**Stored entries**
══════
theorem fGo_eq : ∀ (fuel : Nat) (n k : Int) (d : Std.HashMap (Int × Int) Int),
    0 ≤ k → k.toNat < fuel → MemoInv d →
    (fGo fuel n k d).1 = cnt n k.toNat ∧ MemoInv (fGo fuel n k d).2 := by
  intro fuel
  induction fuel with
  | zero => intro n k d _ hf _; omega
  | succ fuel ih =>
    intro n k d hk hf hinv
    simp only [fGo]
    cases hget : d.get? (n, k) with
    | some v =>
      simp only
      exact ⟨(hinv.2 (n, k) v hget).2, hinv⟩
    | none =>
      simp only
      by_cases hn : n < 0
      · simp only [if_pos hn]
        exact ⟨(cnt_neg n k.toNat hn).symm, hinv⟩
      · simp only [if_neg hn]
        by_cases hk0 : k = 0
        · subst hk0
          have hne : n ≠ 0 := by
            intro h; subst h; rw [hinv.1] at hget; simp at hget
          simp only [if_pos rfl]
          constructor
          · simp [cnt, hne]
          · exact hinv
        · simp only [if_neg hk0]
          have hk1 : 1 ≤ k := by omega
          have hfk : (k-1).toNat < fuel := by omega
          have hk1' : 0 ≤ k - 1 := by omega
          -- fold invariant over the 10-element loop
          have fold : ∀ (l : List Int) (s : Int) (d' : Std.HashMap (Int × Int) Int), MemoInv d' →
              (l.foldl
                (fun (acc : Int × Std.HashMap (Int × Int) Int) j =>
                  if k = 1 ∧ j = 0 then acc
                  else
                    let r := fGo fuel (n - j * j) (k - 1) acc.2
                    (acc.1 + r.1, r.2)) (s, d')).1
                = s + (l.map (fun j => if k = 1 ∧ j = 0 then 0
                                       else cnt (n - j * j) (k-1).toNat)).sum ∧
              MemoInv (l.foldl
                (fun (acc : Int × Std.HashMap (Int × Int) Int) j =>
                  if k = 1 ∧ j = 0 then acc
                  else
                    let r := fGo fuel (n - j * j) (k - 1) acc.2
                    (acc.1 + r.1, r.2)) (s, d')).2 := by
            intro l
            induction l with
            | nil => intro s d' hd'; exact ⟨by simp, hd'⟩
            | cons j t iht =>
              intro s d' hd'
              by_cases hc : k = 1 ∧ j = 0
              · simp only [List.foldl_cons, List.map_cons, List.sum_cons, if_pos hc]
                have := iht s d' hd'
                constructor
                · rw [this.1]; ring
                · exact this.2
              · simp only [List.foldl_cons, List.map_cons, List.sum_cons, if_neg hc]
                have hrec := ih (n - j * j) (k - 1) d' hk1' hfk hd'
                have := iht (s + (fGo fuel (n - j * j) (k - 1) d').1)
                  (fGo fuel (n - j * j) (k - 1) d').2 hrec.2
                constructor
                · rw [this.1, hrec.1]; ring
                · exact this.2
          have hrange : PySem.List.pyRange 0 10 1 = [0,1,2,3,4,5,6,7,8,9] := by decide
          rw [hrange]
          have hF := fold [0,1,2,3,4,5,6,7,8,9] 0 d hinv
          -- the accumulated sum is cnt n k.toNat
          have hm : k.toNat = (k-1).toNat + 1 := by omega
          have hsum : (0:Int) + ([0,1,2,3,4,5,6,7,8,9].map
              (fun j : Int => if k = 1 ∧ j = 0 then 0
                              else cnt (n - j * j) (k-1).toNat)).sum = cnt n k.toNat := by
            rw [hm]
            have hk1iff : (k = 1) ↔ ((k-1).toNat = 0) := by omega
            simp only [List.map_cons, List.map_nil, List.sum_cons, List.sum_nil]
            by_cases h1 : k = 1
            · have hm'0 : (k-1).toNat = 0 := hk1iff.mp h1
              rw [hm'0]
              conv_rhs => rw [cnt]
              rw [if_neg hn, if_pos rfl]
              simp only [h1, true_and]
              norm_num
              ring
            · have h1' : ¬ ((k-1).toNat = 0) := fun h => h1 (hk1iff.mpr h)
              obtain ⟨L, hL⟩ : ∃ L, (k-1).toNat = L + 1 := ⟨(k-1).toNat - 1, by omega⟩
              rw [hL, cnt_succ n (L+1) hn (by omega)]
              simp only [h1, false_and, if_false]
              push_cast
              ring_nf
          constructor
          · rw [hF.1]
            exact hsum
          · -- the inserted entry is correct
            refine ⟨?_, ?_⟩
            · rw [hmGet_insert]
              split_ifs with he
              · exfalso
                have h2 : k = (0:Int) := congrArg Prod.snd he
                exact hk0 h2
              · exact hF.2.1
            · intro p v hv
              rw [hmGet_insert] at hv
              split_ifs at hv with he
              · subst he
                injection hv with hv
                subst hv
                refine ⟨hk, ?_⟩
                rw [hF.1]
                simpa using hsum
              · exact hF.2.2 p v hv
══════
**PROBLEM DETAILS**
Reproduce only the lines above, starting at the line with "by_cases hk0 : k = 0" and ending at the line with "MemoInv (l.foldl", exactly as written.

**EXERCISE RESULT**
        by_cases hk0 : k = 0
        · subst hk0
          have hne : n ≠ 0 := by
            intro h; subst h; rw [hinv.1] at hget; simp at hget
          simp only [if_pos rfl]
          constructor
          · simp [cnt, hne]
          · exact hinv
        · simp only [if_neg hk0]
          have hk1 : 1 ≤ k := by omega
          have hfk : (k-1).toNat < fuel := by omega
          have hk1' : 0 ≤ k - 1 := by omega
          -- fold invariant over the 10-element loop
          have fold : ∀ (l : List Int) (s : Int) (d' : Std.HashMap (Int × Int) Int), MemoInv d' →
              (l.foldl
                (fun (acc : Int × Std.HashMap (Int × Int) Int) j =>
                  if k = 1 ∧ j = 0 then acc
                  else
                    let r := fGo fuel (n - j * j) (k - 1) acc.2
                    (acc.1 + r.1, r.2)) (s, d')).1
                = s + (l.map (fun j => if k = 1 ∧ j = 0 then 0
                                       else cnt (n - j * j) (k-1).toNat)).sum ∧
              MemoInv (l.foldl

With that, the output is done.